No aclara don Juán cómo se organizaba la alimentación de semejante tropa. Sospecho que se comían a los que no podían resistir hasta el final de la jornada... Pero bueno, hay que reconocer que, al margen de lo acertado de los elogios a este Henry Ford ilustrado, no deja de soltar don Juan Andrés alguna perla de las suyas:
“Y quien asista y dé medios para esta educación de la gente pobre merece más elogios, premios y estatuas que tantos políticos y militares que no tienen otro mérito que el de haber saqueado los pueblos, haber muerto millares de hombres y haber deshonrado a la humanidad. “
Cartas familiares del abate D. Juan Andrés a su hermano D. Carlos Andrés, dándole noticia del viage que hizo a varias ciudades de Italia en el año 1791, publicadas por el mismo D. Carlos. Tomo IV. 1793
En Cartas Familiares (Viaje de Italia), vol. II. Juan Andrés. Ed. Verbum, 2004

Y recuerdo también la referencia, que conocí gracias a la edición de James O. Crosby (Cátedra) de la antología quevedesca, a cierto autor francés de quien nuestro paisano tomó quizá no pocas cosas:
Nouveau venu, qui cherches Rome en Rome
Et rien de Rome n'apperçois,
Ces vieux palais, ces vieux arcz que tu vois,
Et ces vieux murs, c'est ce que Rome on nomme.
Voy quel orgueil, quelle ruine: et comme
Celle qui mist le monde sous ses loix,
Pour donter tout, se donta quelquefois,
Et devint proye au temps, qui tout consomme.

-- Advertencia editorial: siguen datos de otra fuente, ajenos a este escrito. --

-- pv_equiv track=rewrite | github.com/Svinte/Wordle-Solver | src/_score.py | green_frequency
-- ===== SOURCE A (Python) =====
-- from collections import Counter
--
-- def green_frequency(words):
--     """
--     Optimized: counts letters that esiintyy samoilla paikoilla muiden sanojen kanssa.
--     Returns dict {word: score}.
--     """
--     word_len = len(words[0])
--     scores = {w: 0 for w in words}
--
--     for i in range(word_len):
--         column_counts = Counter(word[i] for word in words)
--         for word in words:
--             scores[word] += column_counts[word[i]] - 1
--
--     return scores
-- ===== SOURCE B (Python) =====
-- def green_frequency(words):
--     # Pairwise comparison: a word's score is its total number of same-position
--     # letter matches against all words (self included), minus word_len per occurrence.
--     word_len = len(words[0])
--     scores = {}
--     for w in words:
--         matches = sum(v[i] == w[i] for v in words for i in range(word_len))
--         scores[w] = scores.get(w, 0) + matches - word_len
--     return scores
-- ===== Notes on version B (the rewrite author's own statement) =====
-- stated objective: alternative
-- what changed: Drops the frequency Counters entirely: each word's score is computed by direct pairwise comparison, as its total number of same-position letter matches against every word in the list minus word_len per occurrence (score identity sum_i (count_i[w[i]]-1) = sum_v matches(w,v) - L).
import Mathlib
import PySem

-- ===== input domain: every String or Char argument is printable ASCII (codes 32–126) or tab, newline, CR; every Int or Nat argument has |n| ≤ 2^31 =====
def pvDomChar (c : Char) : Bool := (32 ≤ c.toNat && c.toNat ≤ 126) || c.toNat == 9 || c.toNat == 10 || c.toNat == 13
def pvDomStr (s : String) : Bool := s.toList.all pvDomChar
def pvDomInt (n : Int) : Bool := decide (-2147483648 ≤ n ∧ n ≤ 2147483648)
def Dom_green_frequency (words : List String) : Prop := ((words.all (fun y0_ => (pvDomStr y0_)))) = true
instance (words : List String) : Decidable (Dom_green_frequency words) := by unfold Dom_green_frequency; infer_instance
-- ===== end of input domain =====

-- B replaces the per-column Counters by direct pairwise same-position comparison (alternative algorithm; not faster).

-- word[i] under Pre_ is always in range; the default is never used there
def pvCharAt (w : String) (i : Nat) : Char := (PySem.Str.pyGet? w (i : Int)).getD ' '

-- ===== PORT A =====
def green_frequency (words : List String) : List (String × Int) :=
  let wordLen := (words.headD "").toList.length
  let scores0 : PySem.Dict String Int :=
    words.foldl (fun d w => d.insert w 0) PySem.Dict.empty
  let scores :=
    (List.range wordLen).foldl (fun scores i =>
      let columnCounts : PySem.Dict Char Int :=
        PySem.Dict.counter (words.map (fun w => pvCharAt w i))
      words.foldl (fun s w =>
        s.modify w 0 (fun v => v + (columnCounts.getD (pvCharAt w i) 0 - 1))) scores) scores0
  scores.items

-- ===== PORT B =====
def green_frequency_alt (words : List String) : List (String × Int) :=
  let wordLen := (words.headD "").toList.length
  let scores : PySem.Dict String Int :=
    words.foldl (fun s w =>
      let mm := (words.map (fun v =>
        ((List.range wordLen).map
          (fun i => if pvCharAt v i = pvCharAt w i then (1 : Int) else 0)).sum)).sum
      s.insert w (s.getD w 0 + mm - (wordLen : Int))) PySem.Dict.empty
  scores.items

-- ===== PRECONDITION & SPEC =====
-- Pre_ excludes exactly the inputs where A raises: the empty list (IndexError on words[0])
-- and lists containing a word shorter than words[0] (IndexError on word[i]).
def Pre_green_frequency (words : List String) : Prop :=
  words ≠ [] ∧ ∀ w ∈ words, (words.headD "").toList.length ≤ w.toList.length
instance (words : List String) : Decidable (Pre_green_frequency words) := by
  unfold Pre_green_frequency; infer_instance
def pvWitness_green_frequency : List String := ["crane", "slate", "crane"]
def Spec_green_frequency (words : List String) (out : List (String × Int)) : Prop := out = green_frequency_alt words
instance (words : List String) (out : List (String × Int)) : Decidable (Spec_green_frequency words out) := by unfold Spec_green_frequency; infer_instance

-- ===== CLAIM (what is proved, stated in full; the proofs are below) =====
def Claim_equal_green_frequency : Prop := ∀ (words : List String), Dom_green_frequency words → Pre_green_frequency words → Spec_green_frequency words (green_frequency words)

-- ===== LEMMAS AND PROOFS =====

-- value of B's insert-accumulate loop at a key
theorem pv_getD_foldl_insert_add {α : Type} [DecidableEq α] (f : α → Int) (l : List α)
    (d : PySem.Dict α Int) (x : α) :
    (l.foldl (fun s w => s.insert w (s.getD w 0 + f w)) d).getD x 0
      = d.getD x 0 + (l.count x : Int) * f x := by
  induction l generalizing d with
  | nil => simp
  | cons y l ih =>
    simp only [List.foldl_cons, ih, PySem.Dict.getD_insert, List.count_cons]
    by_cases h : x = y
    · subst h; simp; ring
    · simp [h, Ne.symm h]

-- the zero-initialisation loop leaves every value 0
theorem pv_getD_foldl_insert_zero {α : Type} [DecidableEq α] (l : List α) (d : PySem.Dict α Int)
    (hd : ∀ k, d.getD k 0 = 0) (x : α) :
    (l.foldl (fun d w => d.insert w (0 : Int)) d).getD x 0 = 0 := by
  induction l generalizing d with
  | nil => exact hd x
  | cons y l ih =>
    refine ih _ (fun k => ?_)
    rw [PySem.Dict.getD_insert]
    split
    · rfl
    · exact hd k

-- value of A's inner modify loop at a key
theorem pv_getD_foldl_modify_add {α : Type} [DecidableEq α] (f : α → Int) (l : List α)
    (d : PySem.Dict α Int) (x : α) :
    (l.foldl (fun s w => s.modify w 0 (fun v => v + f w)) d).getD x 0
      = d.getD x 0 + (l.count x : Int) * f x := by
  induction l generalizing d with
  | nil => simp
  | cons y l ih =>
    simp only [List.foldl_cons, ih, PySem.Dict.getD_modify, List.count_cons]
    by_cases h : x = y
    · subst h; simp; ring
    · simp [h, Ne.symm h]

-- keys of A's inner modify loop
theorem pv_keys_foldl_modify_self {α : Type} [DecidableEq α] (f : α → Int) (l : List α)
    (d : PySem.Dict α Int) (h : ∀ w ∈ l, w ∈ d.keys) :
    (l.foldl (fun s w => s.modify w 0 (fun v => v + f w)) d).keys = d.keys := by
  rw [PySem.Dict.keys_foldl_modify, PySem.Set.update_eq_append_filter,
    List.append_right_eq_self, List.filter_eq_nil_iff]
  intro a ha
  simp
  exact h a ((PySem.Set.mem_ofList _ _).1 ha)

-- value of A's whole double loop at a key
theorem pv_getD_outer (words : List String) (δ : Nat → String → Int) (L : List Nat)
    (d : PySem.Dict String Int) (x : String) :
    (L.foldl (fun scores i =>
        words.foldl (fun s w => s.modify w 0 (fun v => v + δ i w)) scores) d).getD x 0
      = d.getD x 0 + (words.count x : Int) * (L.map (fun i => δ i x)).sum := by
  induction L generalizing d with
  | nil => simp
  | cons i L ih =>
    simp only [List.foldl_cons, ih, pv_getD_foldl_modify_add, List.map_cons, List.sum_cons]
    ring

-- keys of A's whole double loop
theorem pv_keys_outer (words : List String) (δ : Nat → String → Int) (L : List Nat)
    (d : PySem.Dict String Int) (h : ∀ w ∈ words, w ∈ d.keys) :
    (L.foldl (fun scores i =>
        words.foldl (fun s w => s.modify w 0 (fun v => v + δ i w)) scores) d).keys = d.keys := by
  induction L generalizing d with
  | nil => rfl
  | cons i L ih =>
    rw [List.foldl_cons, ih, pv_keys_foldl_modify_self]
    · exact h
    · intro w hw; rw [pv_keys_foldl_modify_self _ _ _ h]; exact h w hw

-- keys of the zero-initialisation / of B's loop: first occurrences of words
theorem pv_keys_foldl_insert_words {α : Type} [DecidableEq α] (g : PySem.Dict α Int → α → Int)
    (words : List α) :
    (words.foldl (fun d w => d.insert w (g d w)) PySem.Dict.empty).keys
      = PySem.Set.ofList words := by
  rw [PySem.Dict.keys_foldl_insert]
  simp [PySem.Set.update_nil_left, PySem.Dict.keys_empty]

-- exchange of the two summations (column-major ↔ word-major)
theorem pv_sum_swap {α β : Type} (l1 : List α) (l2 : List β) (f : α → β → Int) :
    (l1.map (fun a => (l2.map (f a)).sum)).sum
      = (l2.map (fun b => (l1.map (fun a => f a b)).sum)).sum := by
  induction l1 with
  | nil => simp
  | cons a l1 ih =>
    simp only [List.map_cons, List.sum_cons, ih]
    rw [← PySem.List.sum_map_add_int]

-- the pointwise identity: A's per-column contributions at x sum to B's pairwise match count
theorem pv_delta_sum (words : List String) (wl : Nat) (x : String) :
    ((List.range wl).map (fun i =>
        (PySem.Dict.counter (words.map (fun w => pvCharAt w i))).getD (pvCharAt x i) 0 - 1)).sum
      = (words.map (fun v =>
          ((List.range wl).map
            (fun i => if pvCharAt v i = pvCharAt x i then (1 : Int) else 0)).sum)).sum
        - (wl : Int) := by
  rw [← pv_sum_swap]
  have h1 : ∀ i : Nat,
      (PySem.Dict.counter (words.map (fun w => pvCharAt w i))).getD (pvCharAt x i) 0
        = (words.map (fun v => if pvCharAt v i = pvCharAt x i then (1 : Int) else 0)).sum := by
    intro i
    rw [PySem.Dict.getD_counter]
    have h := PySem.List.sum_map_ite_one_zero (fun v => pvCharAt v i == pvCharAt x i) words
    simp only [beq_iff_eq] at h
    rw [h]
    simp [List.count, List.countP_map]
    rfl
  calc ((List.range wl).map (fun i =>
        (PySem.Dict.counter (words.map (fun w => pvCharAt w i))).getD (pvCharAt x i) 0 - 1)).sum
      = ((List.range wl).map (fun i =>
        (words.map (fun v => if pvCharAt v i = pvCharAt x i then (1 : Int) else 0)).sum + (-1))).sum := by
        refine congrArg List.sum (List.map_congr_left fun i _ => ?_)
        rw [h1 i]; ring
    _ = _ := by
        rw [PySem.List.sum_map_add_int, PySem.List.sum_map_const_int]
        simp [sub_eq_add_neg]

theorem green_frequency_eq_alt (words : List String) :
    green_frequency words = green_frequency_alt words := by
  unfold green_frequency green_frequency_alt
  set wl := (words.headD "").toList.length with hwl
  set δ : Nat → String → Int := fun i w =>
    (PySem.Dict.counter (words.map (fun w => pvCharAt w i))).getD (pvCharAt w i) 0 - 1 with hδ
  set f : String → Int := fun w =>
    (words.map (fun v =>
      ((List.range wl).map
        (fun i => if pvCharAt v i = pvCharAt w i then (1 : Int) else 0)).sum)).sum - (wl : Int)
    with hf
  set dA := (List.range wl).foldl (fun scores i =>
      words.foldl (fun s w => s.modify w 0 (fun v => v + δ i w)) scores)
      (words.foldl (fun d w => d.insert w (0 : Int)) PySem.Dict.empty) with hdA
  set dB := words.foldl (fun s w => s.insert w (s.getD w 0 + f w)) PySem.Dict.empty with hdB
  have hshape : dB = words.foldl (fun s w =>
      s.insert w (s.getD w 0
        + (words.map (fun v =>
            ((List.range wl).map
              (fun i => if pvCharAt v i = pvCharAt w i then (1 : Int) else 0)).sum)).sum
        - (wl : Int))) PySem.Dict.empty := by
    rw [hdB]
    refine congrArg (fun g => List.foldl g PySem.Dict.empty words) ?_
    funext s w
    rw [hf]; ring_nf
  show dA.items = (words.foldl _ PySem.Dict.empty).items
  rw [← hshape]
  have hk0 : (words.foldl (fun d w => d.insert w (0 : Int)) PySem.Dict.empty).keys
      = PySem.Set.ofList words := pv_keys_foldl_insert_words (fun _ _ => 0) words
  have hkA : dA.keys = PySem.Set.ofList words := by
    rw [hdA, pv_keys_outer]
    · exact hk0
    · intro w hw; rw [hk0]; exact (PySem.Set.mem_ofList _ _).2 hw
  have hkB : dB.keys = PySem.Set.ofList words := by
    rw [hdB]; exact pv_keys_foldl_insert_words _ words
  have hnA : dA.keys.Nodup := by rw [hkA]; exact PySem.Set.nodup_ofList words
  have hnB : dB.keys.Nodup := by rw [hkB]; exact PySem.Set.nodup_ofList words
  rw [PySem.Dict.items_eq_map_keys dA hnA 0, PySem.Dict.items_eq_map_keys dB hnB 0, hkA, hkB]
  apply List.map_congr_left
  intro x hx
  have hA : dA.getD x 0 = (words.count x : Int) * ((List.range wl).map (fun i => δ i x)).sum := by
    rw [hdA, pv_getD_outer,
      pv_getD_foldl_insert_zero words PySem.Dict.empty (fun k => by simp) x]
    simp
  have hB : dB.getD x 0 = (words.count x : Int) * f x := by
    rw [hdB, pv_getD_foldl_insert_add]
    simp
  rw [hA, hB, hf]
  simp only [hδ]
  rw [pv_delta_sum words wl x]

-- ===== VERDICT (by name: the statement is the Claim_ definition above) =====
theorem green_frequency_spec : Claim_equal_green_frequency := by
  intro words _ _
  unfold Spec_green_frequency
  exact green_frequency_eq_alt words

Rome de Rome est le seul monument,
Et Rome Rome a vaincu seulement.
Le Tybre seul, qui vers la mer s'enfuit,
Reste de Rome. O mondaine inconstance!
Ce qui est ferme, est par le temps destruit,
Et ce qui fuit, au temps fait resistence.
Joachim du Bellay (1522-1560)
Y ahora, gracias a un interesante artículo de Jordi Pardo Pastor, que encontramos en la Red, me entero de que...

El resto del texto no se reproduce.